Problem statement: Every line holding the string "have" should be copied out of the listing.

Entries supplied:
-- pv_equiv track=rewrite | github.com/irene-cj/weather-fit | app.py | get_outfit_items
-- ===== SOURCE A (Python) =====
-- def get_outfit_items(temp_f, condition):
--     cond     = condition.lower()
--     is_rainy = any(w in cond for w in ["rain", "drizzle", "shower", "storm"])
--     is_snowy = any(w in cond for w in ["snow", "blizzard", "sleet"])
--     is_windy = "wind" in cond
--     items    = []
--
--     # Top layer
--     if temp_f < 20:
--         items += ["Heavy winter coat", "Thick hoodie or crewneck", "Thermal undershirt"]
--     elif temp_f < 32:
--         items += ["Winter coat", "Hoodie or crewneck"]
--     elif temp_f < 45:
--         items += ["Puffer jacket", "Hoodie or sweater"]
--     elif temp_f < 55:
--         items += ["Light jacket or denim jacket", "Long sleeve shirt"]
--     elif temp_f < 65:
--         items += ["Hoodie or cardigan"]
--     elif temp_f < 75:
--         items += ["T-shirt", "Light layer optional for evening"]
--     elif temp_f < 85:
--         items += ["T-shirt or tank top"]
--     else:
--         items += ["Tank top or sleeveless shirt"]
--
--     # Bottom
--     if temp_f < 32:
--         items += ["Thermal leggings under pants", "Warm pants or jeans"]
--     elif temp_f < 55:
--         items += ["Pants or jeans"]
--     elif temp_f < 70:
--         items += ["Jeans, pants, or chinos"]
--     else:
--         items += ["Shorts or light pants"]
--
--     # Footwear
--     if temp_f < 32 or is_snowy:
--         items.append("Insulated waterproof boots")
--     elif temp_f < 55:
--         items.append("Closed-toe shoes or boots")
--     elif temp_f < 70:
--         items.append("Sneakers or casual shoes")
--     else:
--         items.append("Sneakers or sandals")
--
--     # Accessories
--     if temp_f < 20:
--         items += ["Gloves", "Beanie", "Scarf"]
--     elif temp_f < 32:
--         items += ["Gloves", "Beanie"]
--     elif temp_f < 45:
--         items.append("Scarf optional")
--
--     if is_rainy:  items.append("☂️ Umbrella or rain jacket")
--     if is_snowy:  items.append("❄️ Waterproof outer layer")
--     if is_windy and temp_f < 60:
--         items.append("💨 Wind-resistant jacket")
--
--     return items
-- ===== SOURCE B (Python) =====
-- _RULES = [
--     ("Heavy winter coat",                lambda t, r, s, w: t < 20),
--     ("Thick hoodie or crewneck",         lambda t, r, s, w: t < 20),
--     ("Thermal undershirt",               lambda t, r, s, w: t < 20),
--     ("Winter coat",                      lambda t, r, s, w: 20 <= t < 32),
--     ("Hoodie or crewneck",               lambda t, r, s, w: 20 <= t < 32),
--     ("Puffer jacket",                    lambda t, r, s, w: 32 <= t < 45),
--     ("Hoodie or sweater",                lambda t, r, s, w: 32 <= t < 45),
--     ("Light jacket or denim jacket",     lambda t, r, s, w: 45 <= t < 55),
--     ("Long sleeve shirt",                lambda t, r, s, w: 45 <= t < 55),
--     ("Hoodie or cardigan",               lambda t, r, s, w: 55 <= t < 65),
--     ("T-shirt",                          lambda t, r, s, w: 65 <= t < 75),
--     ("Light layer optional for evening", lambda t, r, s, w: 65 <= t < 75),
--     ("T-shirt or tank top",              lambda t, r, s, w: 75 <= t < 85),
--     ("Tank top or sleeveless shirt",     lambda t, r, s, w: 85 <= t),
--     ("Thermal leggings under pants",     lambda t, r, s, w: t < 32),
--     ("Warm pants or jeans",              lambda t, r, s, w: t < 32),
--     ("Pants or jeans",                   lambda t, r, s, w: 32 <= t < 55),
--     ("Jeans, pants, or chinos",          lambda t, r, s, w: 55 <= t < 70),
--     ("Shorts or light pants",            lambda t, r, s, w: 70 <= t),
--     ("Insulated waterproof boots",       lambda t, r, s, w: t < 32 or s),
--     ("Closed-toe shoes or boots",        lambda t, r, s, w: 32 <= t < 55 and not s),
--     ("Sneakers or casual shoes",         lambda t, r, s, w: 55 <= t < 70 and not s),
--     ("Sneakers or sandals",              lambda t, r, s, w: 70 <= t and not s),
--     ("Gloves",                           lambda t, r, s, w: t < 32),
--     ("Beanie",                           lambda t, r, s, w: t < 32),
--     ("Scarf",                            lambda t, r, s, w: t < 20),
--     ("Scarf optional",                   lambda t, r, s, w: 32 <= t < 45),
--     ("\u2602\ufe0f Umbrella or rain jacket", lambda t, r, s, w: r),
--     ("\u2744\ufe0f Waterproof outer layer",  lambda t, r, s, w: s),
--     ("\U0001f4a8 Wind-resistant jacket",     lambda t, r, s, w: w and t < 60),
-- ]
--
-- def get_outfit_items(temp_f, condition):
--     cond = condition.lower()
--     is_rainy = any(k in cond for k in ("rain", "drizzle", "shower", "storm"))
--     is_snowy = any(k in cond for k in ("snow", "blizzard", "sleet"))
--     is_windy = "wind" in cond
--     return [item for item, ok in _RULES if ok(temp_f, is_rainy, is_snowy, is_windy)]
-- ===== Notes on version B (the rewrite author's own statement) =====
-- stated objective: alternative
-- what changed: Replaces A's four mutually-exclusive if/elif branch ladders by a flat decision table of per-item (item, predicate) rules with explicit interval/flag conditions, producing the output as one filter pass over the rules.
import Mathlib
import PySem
--
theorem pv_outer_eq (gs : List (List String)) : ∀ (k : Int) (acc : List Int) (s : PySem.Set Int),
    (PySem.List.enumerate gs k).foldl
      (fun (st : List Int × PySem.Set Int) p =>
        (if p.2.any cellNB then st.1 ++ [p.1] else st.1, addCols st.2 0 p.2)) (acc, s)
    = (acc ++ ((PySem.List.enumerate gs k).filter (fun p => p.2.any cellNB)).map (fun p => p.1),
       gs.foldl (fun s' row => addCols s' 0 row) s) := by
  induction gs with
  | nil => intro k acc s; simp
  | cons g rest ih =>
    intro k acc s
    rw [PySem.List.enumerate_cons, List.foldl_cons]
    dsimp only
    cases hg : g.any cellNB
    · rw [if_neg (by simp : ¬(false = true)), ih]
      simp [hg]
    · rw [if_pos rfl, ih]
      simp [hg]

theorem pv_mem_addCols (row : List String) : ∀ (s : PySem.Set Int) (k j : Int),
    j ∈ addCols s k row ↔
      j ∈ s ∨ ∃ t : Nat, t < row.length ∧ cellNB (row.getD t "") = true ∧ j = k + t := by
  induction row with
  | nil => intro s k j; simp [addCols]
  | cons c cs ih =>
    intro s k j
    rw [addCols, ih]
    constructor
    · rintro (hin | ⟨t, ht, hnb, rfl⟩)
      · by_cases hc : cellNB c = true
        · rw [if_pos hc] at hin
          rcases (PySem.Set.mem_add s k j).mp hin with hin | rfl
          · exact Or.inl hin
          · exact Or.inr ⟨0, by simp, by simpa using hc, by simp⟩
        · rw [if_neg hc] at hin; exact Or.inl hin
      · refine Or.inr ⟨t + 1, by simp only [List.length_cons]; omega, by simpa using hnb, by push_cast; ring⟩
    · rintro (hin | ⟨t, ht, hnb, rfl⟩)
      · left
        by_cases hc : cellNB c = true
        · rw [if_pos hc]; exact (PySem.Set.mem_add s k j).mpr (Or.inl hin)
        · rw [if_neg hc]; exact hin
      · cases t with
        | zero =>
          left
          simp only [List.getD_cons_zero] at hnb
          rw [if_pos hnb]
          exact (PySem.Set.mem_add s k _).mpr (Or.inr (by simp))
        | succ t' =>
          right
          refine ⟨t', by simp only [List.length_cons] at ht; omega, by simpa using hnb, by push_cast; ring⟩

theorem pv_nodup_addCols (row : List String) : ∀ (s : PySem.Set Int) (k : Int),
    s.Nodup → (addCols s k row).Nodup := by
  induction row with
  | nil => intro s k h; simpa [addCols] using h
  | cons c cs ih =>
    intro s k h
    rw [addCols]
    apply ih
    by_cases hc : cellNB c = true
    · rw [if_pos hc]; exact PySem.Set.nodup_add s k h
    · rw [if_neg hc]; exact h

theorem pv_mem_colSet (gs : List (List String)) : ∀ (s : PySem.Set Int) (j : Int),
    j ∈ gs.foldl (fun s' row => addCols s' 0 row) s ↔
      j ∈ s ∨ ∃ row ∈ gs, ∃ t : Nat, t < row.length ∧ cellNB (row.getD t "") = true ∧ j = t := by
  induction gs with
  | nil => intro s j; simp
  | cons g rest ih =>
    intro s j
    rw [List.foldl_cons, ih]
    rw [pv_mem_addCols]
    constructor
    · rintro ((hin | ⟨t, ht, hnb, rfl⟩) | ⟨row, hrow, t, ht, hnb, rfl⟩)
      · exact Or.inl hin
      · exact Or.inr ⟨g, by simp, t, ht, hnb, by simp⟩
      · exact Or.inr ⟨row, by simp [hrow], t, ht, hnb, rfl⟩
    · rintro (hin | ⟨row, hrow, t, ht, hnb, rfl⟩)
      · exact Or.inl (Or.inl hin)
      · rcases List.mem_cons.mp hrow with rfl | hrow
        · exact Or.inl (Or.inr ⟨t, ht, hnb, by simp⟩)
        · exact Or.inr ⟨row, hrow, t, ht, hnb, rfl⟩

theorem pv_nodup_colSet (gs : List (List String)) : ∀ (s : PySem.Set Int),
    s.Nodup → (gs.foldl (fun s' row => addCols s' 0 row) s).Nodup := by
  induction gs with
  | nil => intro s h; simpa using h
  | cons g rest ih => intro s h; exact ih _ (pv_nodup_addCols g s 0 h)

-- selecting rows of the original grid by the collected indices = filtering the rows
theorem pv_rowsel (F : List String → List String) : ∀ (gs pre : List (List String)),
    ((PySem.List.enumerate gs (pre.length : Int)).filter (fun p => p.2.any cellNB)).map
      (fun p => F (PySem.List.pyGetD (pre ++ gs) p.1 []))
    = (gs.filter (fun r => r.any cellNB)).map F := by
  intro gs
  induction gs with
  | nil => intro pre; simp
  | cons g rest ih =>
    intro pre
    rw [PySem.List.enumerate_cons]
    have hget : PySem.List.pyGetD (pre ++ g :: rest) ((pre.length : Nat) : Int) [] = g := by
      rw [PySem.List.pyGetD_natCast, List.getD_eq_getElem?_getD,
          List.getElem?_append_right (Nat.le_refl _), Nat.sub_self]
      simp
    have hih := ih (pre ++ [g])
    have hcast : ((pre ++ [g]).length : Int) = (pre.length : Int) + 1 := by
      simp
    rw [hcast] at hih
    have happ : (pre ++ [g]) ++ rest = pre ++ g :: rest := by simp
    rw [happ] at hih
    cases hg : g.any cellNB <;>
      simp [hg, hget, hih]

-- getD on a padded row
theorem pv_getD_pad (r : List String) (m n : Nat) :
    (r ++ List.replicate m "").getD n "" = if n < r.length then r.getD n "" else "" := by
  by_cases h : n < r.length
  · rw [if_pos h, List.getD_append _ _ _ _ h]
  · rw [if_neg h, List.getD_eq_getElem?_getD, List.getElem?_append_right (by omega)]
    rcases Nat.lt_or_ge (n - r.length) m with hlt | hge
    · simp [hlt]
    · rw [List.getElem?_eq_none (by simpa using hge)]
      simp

Task solution:
    have hget : PySem.List.pyGetD (pre ++ g :: rest) ((pre.length : Nat) : Int) [] = g := by
    have hih := ih (pre ++ [g])
    have hcast : ((pre ++ [g]).length : Int) = (pre.length : Int) + 1 := by
    have happ : (pre ++ [g]) ++ rest = pre ++ g :: rest := by simp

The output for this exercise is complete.